* _Problem details_: In the records below, tally the lines that contain the word "loop" and give only that number.
Start of Input records
-- pv_equiv track=rewrite | github.com/97549783/genealogy | tabs/profiles/entropy.py | build_hierarchy_from_codes
-- ===== SOURCE A (Python) =====
-- from typing import Dict, List, Optional
--
-- def build_hierarchy_from_codes(codes: List[str]) -> Dict[str, List[str]]:
--     """
--     Строит иерархию классификатора из списка кодов.
--
--     Для каждого кода определяет список его предков на основе структуры кода.
--     Например, для "1.1.2.3" предками будут ["1", "1.1", "1.1.2"]
--
--     Параметры:
--         codes: Список кодов классификатора
--
--     Возвращает:
--         Словарь {код: [список предков]}
--     """
--     hierarchy = {}
--
--     for code in codes:
--         parents = []
--         parts = code.split(".")
--
--         # Строим список предков
--         for i in range(1, len(parts)):
--             parent = ".".join(parts[:i])
--             parents.append(parent)
--
--         hierarchy[code] = parents
--
--     return hierarchy
-- ===== SOURCE B (Python) =====
-- def build_hierarchy_from_codes(codes):
--     def ancestors(code):
--         if '.' not in code:
--             return []
--         parent = code.rsplit('.', 1)[0]
--         return ancestors(parent) + [parent]
--     return {code: ancestors(code) for code in codes}
-- ===== Notes on version B (the rewrite author's own statement) =====
-- stated objective: alternative
-- what changed: Replaces the inner index loop that re-joins parts[:i] for every i with a recursion over the prefix chain: a helper strips the last dotted segment via rsplit('.',1)[0] and recurses on the parent, so no split-into-parts and repeated re-join of prefixes happens at all.
import Mathlib
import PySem

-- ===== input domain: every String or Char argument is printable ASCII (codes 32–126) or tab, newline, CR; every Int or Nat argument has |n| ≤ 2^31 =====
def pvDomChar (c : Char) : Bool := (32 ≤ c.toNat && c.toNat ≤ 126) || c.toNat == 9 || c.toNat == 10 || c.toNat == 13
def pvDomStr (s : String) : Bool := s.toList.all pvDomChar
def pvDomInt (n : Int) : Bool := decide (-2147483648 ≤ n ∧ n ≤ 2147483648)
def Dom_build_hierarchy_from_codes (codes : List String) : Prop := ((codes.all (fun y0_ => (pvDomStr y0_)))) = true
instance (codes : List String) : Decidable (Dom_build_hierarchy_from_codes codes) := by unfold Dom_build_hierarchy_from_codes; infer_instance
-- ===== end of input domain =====

-- B replaces A's inner index loop (".".join(parts[:i]) for each i) by a recursion that strips the
-- last dotted segment (rsplit('.', 1)[0]) and recurses on the parent: a different decomposition of the same task.

-- ===== PORT A =====
-- A: parts = code.split("."); for i in range(1, len(parts)): parents.append(".".join(parts[:i]));
--    hierarchy[code] = parents   (dict in insertion order)
def build_hierarchy_from_codes (codes : List String) : List (String × List String) :=
  (codes.foldl
    (fun hierarchy code =>
      let parts : List String := (PySem.Chars.splitOn code.toList ".".toList).map String.ofList
      let parents : List String :=
        (PySem.List.pyRange 1 (parts.length : Int)).foldl
          (fun parents i =>
            parents ++ [PySem.Str.join "." (PySem.List.slice parts none (some i))]) []
      hierarchy.insert code parents)
    (PySem.Dict.empty : PySem.Dict String (List String))).items

-- ===== PORT B =====
-- hand port of code.rsplit('.', 1)[0] (everything before the LAST '.'; exact when '.' occurs in cs):
-- reverse, drop the trailing segment and the dot, reverse back
def pvParent (cs : List Char) : List Char :=
  ((cs.reverse.dropWhile (fun c => c ≠ '.')).drop 1).reverse

-- termination measure for pvAncestors: the parent is strictly shorter
theorem pvParent_length_lt (cs : List Char) (h : cs ≠ []) : (pvParent cs).length < cs.length := by
  have h1 : (cs.reverse.dropWhile (fun c => c ≠ '.')).length ≤ cs.length := by
    calc (cs.reverse.dropWhile (fun c => c ≠ '.')).length
        ≤ cs.reverse.length := List.length_dropWhile_le _ _
      _ = cs.length := List.length_reverse
  have h2 : 0 < cs.length := List.length_pos_iff.mpr h
  simp only [pvParent, List.length_reverse, List.length_drop]
  omega

-- B's helper: ancestors(code) = [] if '.' not in code, else ancestors(parent) + [parent]
def pvAncestors (cs : List Char) : List (List Char) :=
  if PySem.Chars.isIn ".".toList cs then
    pvAncestors (pvParent cs) ++ [pvParent cs]
  else []
termination_by cs.length
decreasing_by
  exact pvParent_length_lt cs (by
    rename_i h
    rcases (PySem.Chars.isIn_iff_infix _ _).mp h with ⟨a, b, hab⟩
    intro hnil; simp [hnil] at hab)

def build_hierarchy_from_codes_alt (codes : List String) : List (String × List String) :=
  (codes.foldl
    (fun h code => h.insert code ((pvAncestors code.toList).map String.ofList))
    (PySem.Dict.empty : PySem.Dict String (List String))).items

-- ===== PRECONDITION & SPEC =====
def Spec_build_hierarchy_from_codes (codes : List String) (out : List (String × List String)) : Prop := out = build_hierarchy_from_codes_alt codes
instance (codes : List String) (out : List (String × List String)) : Decidable (Spec_build_hierarchy_from_codes codes out) := by unfold Spec_build_hierarchy_from_codes; infer_instance

-- ===== CLAIM (what is proved, stated in full; the proofs are below) =====
def Claim_equal_build_hierarchy_from_codes : Prop := ∀ (codes : List String), Dom_build_hierarchy_from_codes codes → Spec_build_hierarchy_from_codes codes (build_hierarchy_from_codes codes)

-- ===== LEMMAS AND PROOFS =====

def pvSplit : List Char → List (List Char)
  | [] => [[]]
  | c :: r =>
    if c = '.' then [] :: pvSplit r
    else match pvSplit r with
      | [] => [[c]]
      | h :: t => (c :: h) :: t

theorem pvSplit_ne_nil (cs : List Char) : pvSplit cs ≠ [] := by
  cases cs with
  | nil => simp [pvSplit]
  | cons c r =>
    simp only [pvSplit]
    split_ifs
    · simp
    · cases pvSplit r <;> simp

theorem splitOn_go_eq (l : List Char) : ∀ (fuel : Nat) (cur : List Char) (acc : List (List Char)),
    l.length ≤ fuel →
    PySem.Chars.splitOn.go ['.'] fuel l cur acc =
      acc.reverse ++ (match pvSplit l with
        | [] => []
        | h :: t => (cur.reverse ++ h) :: t) := by
  induction l with
  | nil =>
    intro fuel cur acc _
    cases fuel <;> simp [PySem.Chars.splitOn.go, pvSplit]
  | cons c r ih =>
    intro fuel cur acc hf
    cases fuel with
    | zero => simp at hf
    | succ f =>
      have hf' : r.length ≤ f := by simpa using hf
      obtain ⟨h, t, hht⟩ : ∃ h t, pvSplit r = h :: t := by
        cases hx : pvSplit r with
        | nil => exact absurd hx (pvSplit_ne_nil r)
        | cons a b => exact ⟨a, b, rfl⟩
      by_cases hc : c = '.'
      · subst hc
        simp only [PySem.Chars.splitOn.go, List.isPrefixOf, BEq.rfl, Bool.true_and,
          if_true, List.length_cons, List.length_nil,
          List.drop_succ_cons, List.drop_zero]
        rw [ih f [] (cur.reverse :: acc) hf']
        simp [pvSplit, hht]
      · simp only [PySem.Chars.splitOn.go]
        rw [if_neg (by simp [List.isPrefixOf]; exact fun hh => hc hh.symm)]
        rw [ih f (c :: cur) acc hf']
        simp [pvSplit, hht, hc]

theorem splitOn_eq_pvSplit (cs : List Char) : PySem.Chars.splitOn cs ".".toList = pvSplit cs := by
  rw [show ("." : String).toList = ['.'] from rfl]
  unfold PySem.Chars.splitOn
  rw [splitOn_go_eq cs (cs.length + 1) [] [] (by omega)]
  obtain ⟨h, t, hht⟩ : ∃ h t, pvSplit cs = h :: t := by
    cases hx : pvSplit cs with
    | nil => exact absurd hx (pvSplit_ne_nil cs)
    | cons a b => exact ⟨a, b, rfl⟩
  simp [hht]

theorem pvSplit_no_dot (cs : List Char) (h : '.' ∉ cs) : pvSplit cs = [cs] := by
  induction cs with
  | nil => rfl
  | cons c r ih =>
    simp only [List.mem_cons, not_or] at h
    rw [pvSplit, if_neg (fun hh => h.1 hh.symm), ih h.2]

theorem pvSplit_append (a b : List Char) : pvSplit (a ++ '.' :: b) = pvSplit a ++ pvSplit b := by
  induction a with
  | nil => simp [pvSplit]
  | cons c r ih =>
    by_cases hc : c = '.'
    · subst hc; simp [pvSplit, ih]
    · obtain ⟨h, t, hht⟩ : ∃ h t, pvSplit r = h :: t := by
        cases hx : pvSplit r with
        | nil => exact absurd hx (pvSplit_ne_nil r)
        | cons x y => exact ⟨x, y, rfl⟩
      simp only [List.cons_append, pvSplit, if_neg hc, ih, hht, List.cons_append]

theorem join_pvSplit (cs : List Char) : PySem.Chars.join ['.'] (pvSplit cs) = cs := by
  induction cs with
  | nil => simp [pvSplit, PySem.Chars.join_singleton]
  | cons c r ih =>
    obtain ⟨h, t, hht⟩ : ∃ h t, pvSplit r = h :: t := by
      cases hx : pvSplit r with
      | nil => exact absurd hx (pvSplit_ne_nil r)
      | cons x y => exact ⟨x, y, rfl⟩
    by_cases hc : c = '.'
    · subst hc
      rw [pvSplit, if_pos rfl]
      rw [hht] at ih ⊢
      rw [PySem.Chars.join_cons_cons]
      simp [ih]
    · rw [pvSplit, if_neg hc, hht]
      rw [hht] at ih
      cases t with
      | nil => rw [PySem.Chars.join_singleton] at ih ⊢; simp [ih]
      | cons u v =>
        rw [PySem.Chars.join_cons_cons] at ih ⊢
        simp [ih]

theorem pvParent_decomp (cs : List Char) (h : '.' ∈ cs) :
    cs = pvParent cs ++ '.' :: (cs.reverse.takeWhile (fun c => c ≠ '.')).reverse ∧
    '.' ∉ (cs.reverse.takeWhile (fun c => c ≠ '.')).reverse := by
  have hmem : '.' ∈ cs.reverse := by simpa using h
  have hd : cs.reverse.dropWhile (fun c => c ≠ '.') ≠ [] := by
    intro hnil
    rw [List.dropWhile_eq_nil_iff] at hnil
    have := hnil '.' hmem
    simp at this
  have hhead : ((cs.reverse.dropWhile (fun c => c ≠ '.')).head hd) = '.' := by
    have := List.head_dropWhile_not (fun c => decide (c ≠ '.')) (l := cs.reverse) (by simpa using hd)
    simpa using this
  have hsplit : cs.reverse.takeWhile (fun c => c ≠ '.') ++ cs.reverse.dropWhile (fun c => c ≠ '.') = cs.reverse :=
    List.takeWhile_append_dropWhile
  have hcons : cs.reverse.dropWhile (fun c => c ≠ '.') =
      '.' :: (cs.reverse.dropWhile (fun c => c ≠ '.')).tail := by
    conv_lhs => rw [← List.cons_head_tail hd, hhead]
  constructor
  · conv_lhs => rw [← List.reverse_reverse cs, ← hsplit]
    rw [hcons]
    simp [pvParent]
  · intro hx
    have := List.mem_takeWhile_imp (by simpa using hx)
    simp at this

def pvPA (parts : List (List Char)) : List (List Char) :=
  (PySem.List.pyRange 1 (parts.length : Int)).map
    (fun i => PySem.Chars.join ['.'] (parts.take i.toNat))

theorem pvPA_snoc (q : List (List Char)) (x : List Char) (hq : q ≠ []) :
    pvPA (q ++ [x]) = pvPA q ++ [PySem.Chars.join ['.'] q] := by
  have hn : 1 ≤ (q.length : Int) := by
    have := List.length_pos_iff.mpr hq; omega
  unfold pvPA
  rw [List.length_append, List.length_cons, List.length_nil]
  rw [show ((q.length + (0+1) : Nat) : Int) = (q.length : Int) + 1 by push_cast; ring]
  rw [PySem.List.pyRange_one_succ_right hn]
  rw [List.map_append]
  congr 1
  · apply List.map_congr_left
    intro i hi
    rw [PySem.List.mem_pyRange_one] at hi
    rw [List.take_append_of_le_length (by omega)]
  · simp [List.take_left']

theorem pvAncestors_eq_pvPA (cs : List Char) : pvAncestors cs = pvPA (pvSplit cs) := by
  by_cases hin : PySem.Chars.isIn ".".toList cs = true
  · have hmem : '.' ∈ cs := by
      rcases (PySem.Chars.isIn_iff_infix _ _).mp hin with ⟨a, b, hab⟩
      rw [← hab]; simp [show ("." : String).toList = ['.'] from rfl]
    obtain ⟨hcs, hnd⟩ := pvParent_decomp cs hmem
    rw [pvAncestors, if_pos hin]
    rw [pvAncestors_eq_pvPA (pvParent cs)]
    conv_rhs => rw [hcs]
    rw [pvSplit_append, pvSplit_no_dot _ hnd, pvPA_snoc _ _ (pvSplit_ne_nil _), join_pvSplit]
  · have hmem : '.' ∉ cs := by
      intro hx
      rcases List.append_of_mem hx with ⟨a, b, hab⟩
      exact hin ((PySem.Chars.isIn_iff_infix _ _).mpr ⟨a, b, by simp [hab, show ("." : String).toList = ['.'] from rfl]⟩)
    rw [pvAncestors, if_neg hin, pvSplit_no_dot _ hmem]
    simp [pvPA, PySem.List.pyRange]
termination_by cs.length
decreasing_by
  exact pvParent_length_lt cs (by rintro rfl; simp at hmem)

theorem join_ofList (q : List (List Char)) :
    PySem.Str.join "." (q.map String.ofList) = String.ofList (PySem.Chars.join ['.'] q) := by
  rw [← String.toList_inj, PySem.Str.toList_join]
  simp [show ("." : String).toList = ['.'] from rfl, List.map_map, Function.comp_def]

theorem percode_eq (code : String) :
    (PySem.List.pyRange 1 (((PySem.Chars.splitOn code.toList ".".toList).map String.ofList).length : Int)).foldl
      (fun parents i =>
        parents ++ [PySem.Str.join "." (PySem.List.slice ((PySem.Chars.splitOn code.toList ".".toList).map String.ofList) none (some i))]) []
      = (pvAncestors code.toList).map String.ofList := by
  rw [PySem.List.foldl_append_singleton_eq_map]
  rw [pvAncestors_eq_pvPA, splitOn_eq_pvSplit]
  unfold pvPA
  rw [List.map_map, List.length_map]
  apply List.map_congr_left
  intro i hi
  rw [PySem.List.mem_pyRange_one] at hi
  simp only [Function.comp_def]
  rw [PySem.List.slice_to _ (by omega), ← List.map_take, join_ofList]

-- ===== VERDICT (by name: the statement is the Claim_ definition above) =====
theorem build_hierarchy_from_codes_spec : Claim_equal_build_hierarchy_from_codes := by
  intro codes hdom
  clear hdom
  unfold Spec_build_hierarchy_from_codes build_hierarchy_from_codes build_hierarchy_from_codes_alt
  congr 1
  generalize (PySem.Dict.empty : PySem.Dict String (List String)) = d
  induction codes generalizing d with
  | nil => rfl
  | cons c cs ih =>
    simp only [List.foldl_cons]
    rw [percode_eq c]
    apply ih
End of Input records
* _Solution to the problem_: 2